The evolution of three-dimensional technology in musculoskeletal oncology.

Musculoskeletal tumours pose considerable challenges for the orthopaedic surgeon during pre-operative planning, resection and reconstruction. Improvements in imaging technology have improved the diagnostic process of these tumours. Despite this, studies have highlighted the difficulties in achieving consistent resection free margins especially in tumours of the pelvis and spine when using conventional methods. Three-dimensional technology - three-dimensional printing and navigation technology - while relatively new, may have the potential to prove useful in the musculoskeletal tumour surgeon's arsenal. Three-dimensional printing (3DP) allows the production of objects by adding material layer by layer rather than subtraction from raw materials as performed conventionally.

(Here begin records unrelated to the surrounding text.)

-- pv_equiv track=rewrite | github.com/mhso/IntFar | api/award_qualifiers.py | get_intfar_candidates
-- ===== SOURCE A (Python) =====
-- def get_intfar_candidates(intfar_details):
--     max_intfar_count = 1
--     intfar_counts = {}
--     max_count_intfar = None
--     qualifier_data = {}
--
--     # Look through details for the people qualifying for Int-Far.
--     # The one with most criteria met gets chosen.
--     for (index, (tied_intfars, stat_value)) in enumerate(intfar_details):
--         if tied_intfars is not None:
--             for intfar_disc_id in tied_intfars:
--                 current_intfar_count = intfar_counts.get(intfar_disc_id, 0) + 1
--                 intfar_counts[intfar_disc_id] = current_intfar_count
--
--                 if current_intfar_count >= max_intfar_count:
--                     max_intfar_count = current_intfar_count
--                     max_count_intfar = intfar_disc_id
--
--                 data_list = qualifier_data.get(intfar_disc_id, [])
--                 data_list.append((index, stat_value))
--                 qualifier_data[intfar_disc_id] = data_list
--
--     return qualifier_data, max_count_intfar, max_intfar_count
-- ===== SOURCE B (Python) =====
-- def get_intfar_candidates(intfar_details):
--     # Pass 1: group (index, stat_value) by id; counts are the group sizes.
--     qualifier_data = {}
--     for index, (tied_intfars, stat_value) in enumerate(intfar_details):
--         for intfar_disc_id in (tied_intfars or ()):
--             qualifier_data.setdefault(intfar_disc_id, []).append((index, stat_value))
--
--     if not qualifier_data:
--         return qualifier_data, None, 1
--
--     max_intfar_count = max(len(entries) for entries in qualifier_data.values())
--
--     # Pass 2: the winner is the last id (in flattened order) whose running
--     # count attains the global maximum.
--     max_count_intfar = None
--     running = {}
--     for tied_intfars, _stat_value in intfar_details:
--         for intfar_disc_id in (tied_intfars or ()):
--             current = running.get(intfar_disc_id, 0) + 1
--             running[intfar_disc_id] = current
--             if current == max_intfar_count:
--                 max_count_intfar = intfar_disc_id
--
--     return qualifier_data, max_count_intfar, max_intfar_count
-- ===== Notes on version B (the rewrite author's own statement) =====
-- stated objective: alternative
-- what changed: Replaces A's single pass with an online running maximum and >=-tie-break winner by a decomposition: one grouping pass building qualifier_data, the maximum taken globally as the largest group size, and a second pass that assigns the winner to the last id whose running count attains that global maximum.
import Mathlib
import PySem

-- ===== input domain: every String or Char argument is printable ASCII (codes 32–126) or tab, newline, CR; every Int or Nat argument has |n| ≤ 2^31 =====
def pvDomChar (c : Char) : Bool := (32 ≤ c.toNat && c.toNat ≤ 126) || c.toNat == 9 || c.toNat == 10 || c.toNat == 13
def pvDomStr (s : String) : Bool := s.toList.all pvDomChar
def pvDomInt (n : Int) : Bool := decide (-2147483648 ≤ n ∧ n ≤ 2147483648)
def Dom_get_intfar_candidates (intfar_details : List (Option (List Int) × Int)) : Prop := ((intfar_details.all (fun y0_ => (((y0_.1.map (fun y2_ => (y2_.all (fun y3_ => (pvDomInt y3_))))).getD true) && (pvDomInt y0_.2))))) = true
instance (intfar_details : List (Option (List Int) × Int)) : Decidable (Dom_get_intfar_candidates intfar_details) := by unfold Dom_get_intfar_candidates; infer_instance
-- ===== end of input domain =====

-- B replaces A's single pass with an online running maximum by a grouping pass, a global
-- maximum of the group sizes, and a second argmax pass (last id to attain the maximum);
-- objective: alternative decomposition, same asymptotic cost.

-- ===== PORT A =====
def get_intfar_candidates (intfar_details : List (Option (List Int) × Int)) :
    (List (Int × List (Int × Int))) × Option Int × Int :=
  -- state: (max_intfar_count, intfar_counts, max_count_intfar, qualifier_data)
  let s := (PySem.List.enumerate intfar_details).foldl
    (fun (s : Int × PySem.Dict Int Int × Option Int × PySem.Dict Int (List (Int × Int))) p =>
      match p.2.1 with
      | none => s
      | some tied_intfars =>
        tied_intfars.foldl (fun s intfar_disc_id =>
          let current_intfar_count := s.2.1.getD intfar_disc_id 0 + 1
          let intfar_counts := s.2.1.insert intfar_disc_id current_intfar_count
          let mw : Int × Option Int :=
            if s.1 ≤ current_intfar_count then (current_intfar_count, some intfar_disc_id)
            else (s.1, s.2.2.1)
          let data_list := s.2.2.2.getD intfar_disc_id []
          (mw.1, intfar_counts, mw.2,
           s.2.2.2.insert intfar_disc_id (data_list ++ [(p.1, p.2.2)]))) s)
    (1, PySem.Dict.empty, none, PySem.Dict.empty)
  (s.2.2.2.items, s.2.2.1, s.1)

-- ===== PORT B =====
def get_intfar_candidates_alt (intfar_details : List (Option (List Int) × Int)) :
    (List (Int × List (Int × Int))) × Option Int × Int :=
  -- pass 1: group (index, stat_value) by id ('setdefault(id, []).append(x)' ≡ insert id (getD id [] ++ [x]))
  let qualifier_data := (PySem.List.enumerate intfar_details).foldl
    (fun (q : PySem.Dict Int (List (Int × Int))) p =>
      (p.2.1.getD []).foldl (fun q intfar_disc_id =>
        q.insert intfar_disc_id (q.getD intfar_disc_id [] ++ [(p.1, p.2.2)])) q)
    PySem.Dict.empty
  if qualifier_data.items = [] then (qualifier_data.items, none, 1)
  else
    let max_intfar_count :=
      (PySem.List.max? (qualifier_data.values.map (fun entries => (entries.length : Int)))
        (fun x => x)).getD 1   -- the guard above makes max? return some; max(nonempty)
    -- pass 2: last id whose running count attains the maximum
    let s := intfar_details.foldl
      (fun (s : PySem.Dict Int Int × Option Int) p =>
        (p.1.getD []).foldl (fun s intfar_disc_id =>
          let current := s.1.getD intfar_disc_id 0 + 1
          (s.1.insert intfar_disc_id current,
           if current = max_intfar_count then some intfar_disc_id else s.2)) s)
      (PySem.Dict.empty, none)
    (qualifier_data.items, s.2, max_intfar_count)

-- ===== PRECONDITION & SPEC =====
def Spec_get_intfar_candidates (intfar_details : List (Option (List Int) × Int)) (out : (List (Int × List (Int × Int))) × Option Int × Int) : Prop := out = get_intfar_candidates_alt intfar_details
instance (intfar_details : List (Option (List Int) × Int)) (out : (List (Int × List (Int × Int))) × Option Int × Int) : Decidable (Spec_get_intfar_candidates intfar_details out) := by unfold Spec_get_intfar_candidates; infer_instance

-- ===== CLAIM (what is proved, stated in full; the proofs are below) =====
def Claim_equal_get_intfar_candidates : Prop := ∀ (intfar_details : List (Option (List Int) × Int)), Dom_get_intfar_candidates intfar_details → Spec_get_intfar_candidates intfar_details (get_intfar_candidates intfar_details)

-- ===== LEMMAS AND PROOFS =====

-- The flattened event stream: one (index, id, stat_value) triple per inner iteration.
def pvEvs (l : List (Option (List Int) × Int)) : List (Int × Int × Int) :=
  (PySem.List.enumerate l).flatMap (fun p => (p.2.1.getD []).map (fun id => (p.1, id, p.2.2)))

-- A's counts/max/winner machine over a stream of ids; state (counts, max, winner).
def pvAmw (ids : List Int) (s : PySem.Dict Int Int × Int × Option Int) :
    PySem.Dict Int Int × Int × Option Int :=
  ids.foldl (fun s id =>
    let c := s.1.getD id 0 + 1
    (s.1.insert id c, if s.2.1 ≤ c then (c, some id) else s.2)) s

-- B's pass-2 machine over a stream of ids; state (running, winner).
def pvBw (M : Int) (ids : List Int) (s : PySem.Dict Int Int × Option Int) :
    PySem.Dict Int Int × Option Int :=
  ids.foldl (fun s id =>
    let c := s.1.getD id 0 + 1
    (s.1.insert id c, if c = M then some id else s.2)) s

-- the grouping fold over events
def pvQf (es : List (Int × Int × Int)) (q : PySem.Dict Int (List (Int × Int))) :
    PySem.Dict Int (List (Int × Int)) :=
  es.foldl (fun q e => q.insert e.2.1 (q.getD e.2.1 [] ++ [(e.1, e.2.2)])) q

theorem pvAmw_append (xs ys : List Int) (s) :
    pvAmw (xs ++ ys) s = pvAmw ys (pvAmw xs s) := List.foldl_append ..

theorem pvBw_append (M : Int) (xs ys : List Int) (s) :
    pvBw M (xs ++ ys) s = pvBw M ys (pvBw M xs s) := List.foldl_append ..

theorem pvQf_append (xs ys : List (Int × Int × Int)) (q) :
    pvQf (xs ++ ys) q = pvQf ys (pvQf xs q) := List.foldl_append ..

-- A's inner loop over one tied list, decomposed into the two machines.
theorem pvA_inner (tied : List Int) (idx stat : Int)
    (s : Int × PySem.Dict Int Int × Option Int × PySem.Dict Int (List (Int × Int))) :
    tied.foldl (fun s intfar_disc_id =>
      let current_intfar_count := s.2.1.getD intfar_disc_id 0 + 1
      let intfar_counts := s.2.1.insert intfar_disc_id current_intfar_count
      let mw : Int × Option Int :=
        if s.1 ≤ current_intfar_count then (current_intfar_count, some intfar_disc_id)
        else (s.1, s.2.2.1)
      let data_list := s.2.2.2.getD intfar_disc_id []
      (mw.1, intfar_counts, mw.2,
       s.2.2.2.insert intfar_disc_id (data_list ++ [(idx, stat)]))) s =
    ((pvAmw tied (s.2.1, s.1, s.2.2.1)).2.1, (pvAmw tied (s.2.1, s.1, s.2.2.1)).1,
     (pvAmw tied (s.2.1, s.1, s.2.2.1)).2.2,
     pvQf (tied.map (fun id => (idx, id, stat))) s.2.2.2) := by
  induction tied generalizing s with
  | nil => simp [pvAmw, pvQf]
  | cons a t ih =>
      simp only [List.foldl_cons, List.map_cons, pvAmw, pvQf] at *
      rw [ih]

-- A's whole loop = the machines on the flattened events.
theorem pvA_outer (L : List (Int × Option (List Int) × Int))
    (s : Int × PySem.Dict Int Int × Option Int × PySem.Dict Int (List (Int × Int))) :
    L.foldl (fun s p =>
      match p.2.1 with
      | none => s
      | some tied_intfars =>
        tied_intfars.foldl (fun s intfar_disc_id =>
          let current_intfar_count := s.2.1.getD intfar_disc_id 0 + 1
          let intfar_counts := s.2.1.insert intfar_disc_id current_intfar_count
          let mw : Int × Option Int :=
            if s.1 ≤ current_intfar_count then (current_intfar_count, some intfar_disc_id)
            else (s.1, s.2.2.1)
          let data_list := s.2.2.2.getD intfar_disc_id []
          (mw.1, intfar_counts, mw.2,
           s.2.2.2.insert intfar_disc_id (data_list ++ [(p.1, p.2.2)]))) s) s =
    (let es := L.flatMap (fun p => (p.2.1.getD []).map (fun id => (p.1, id, p.2.2)))
     let r := pvAmw (es.map (·.2.1)) (s.2.1, s.1, s.2.2.1)
     (r.2.1, r.1, r.2.2, pvQf es s.2.2.2)) := by
  induction L generalizing s with
  | nil => simp [pvAmw, pvQf]
  | cons p L ih =>
      simp only [List.foldl_cons, List.flatMap_cons, List.map_append]
      rw [ih, pvAmw_append, pvQf_append]
      cases hp : p.2.1 with
      | none => simp [pvAmw, pvQf]
      | some tied =>
          simp only [Option.getD_some]
          rw [pvA_inner]
          simp [List.map_map, Function.comp_def]

-- B's pass-1 loop = pvQf on the flattened events.
theorem pvB_qual (L : List (Int × Option (List Int) × Int))
    (q : PySem.Dict Int (List (Int × Int))) :
    L.foldl (fun q p =>
      (p.2.1.getD []).foldl (fun q intfar_disc_id =>
        q.insert intfar_disc_id (q.getD intfar_disc_id [] ++ [(p.1, p.2.2)])) q) q =
    pvQf (L.flatMap (fun p => (p.2.1.getD []).map (fun id => (p.1, id, p.2.2)))) q := by
  induction L generalizing q with
  | nil => simp [pvQf]
  | cons p L ih =>
      simp only [List.foldl_cons, List.flatMap_cons]
      rw [ih, pvQf_append]
      congr 1
      simp [pvQf, List.foldl_map]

High resolution imaging, computer tomography (CT) and magnetic resonance imaging (MRI), are used to print highly complex and accurate items. Powder-based printing, vat polymerization-based printing and droplet-based printing are the common 3DP technologies applied. 3DP has been utilized pre-operatively in surgical planning and intra-operatively for patient specific instruments and custom made prosthesis. Pre-operative 3DP models transfer information to the surgeon in a concise yet exhaustive manner. Patient specific instruments are customized 3DP instruments utilized with the intention to easily replicate surgical plans. Complex musculoskeletal tumours pose reconstructive challenges and standard implants are often unable to reconstruct defects satisfactorily. The ability to use custom materials and tailor the pore size, elastic modulus and porosity of the 3DP prosthesis to be comparable to the patient's bone allows for a potential patient-specific prosthesis with unique incorporation and longevity properties. Similarly, navigation technology utilizes CT or MRI images to provides surgeons with real time intraoperative three-dimensional calibration of instruments. It has been shown to potentially allow surgeons to perform more accurate resections. These technological advancements have the potential to greatly impact the management of musculoskeletal tumours. 3D planning models, patient-specific instruments and customized 3DP implants and navigation should not be thought of as separate, but rather, patient-specific adaptation of relevant modes of application should be selected on a case-by-case basis when taking all unique factors of each case into consideration.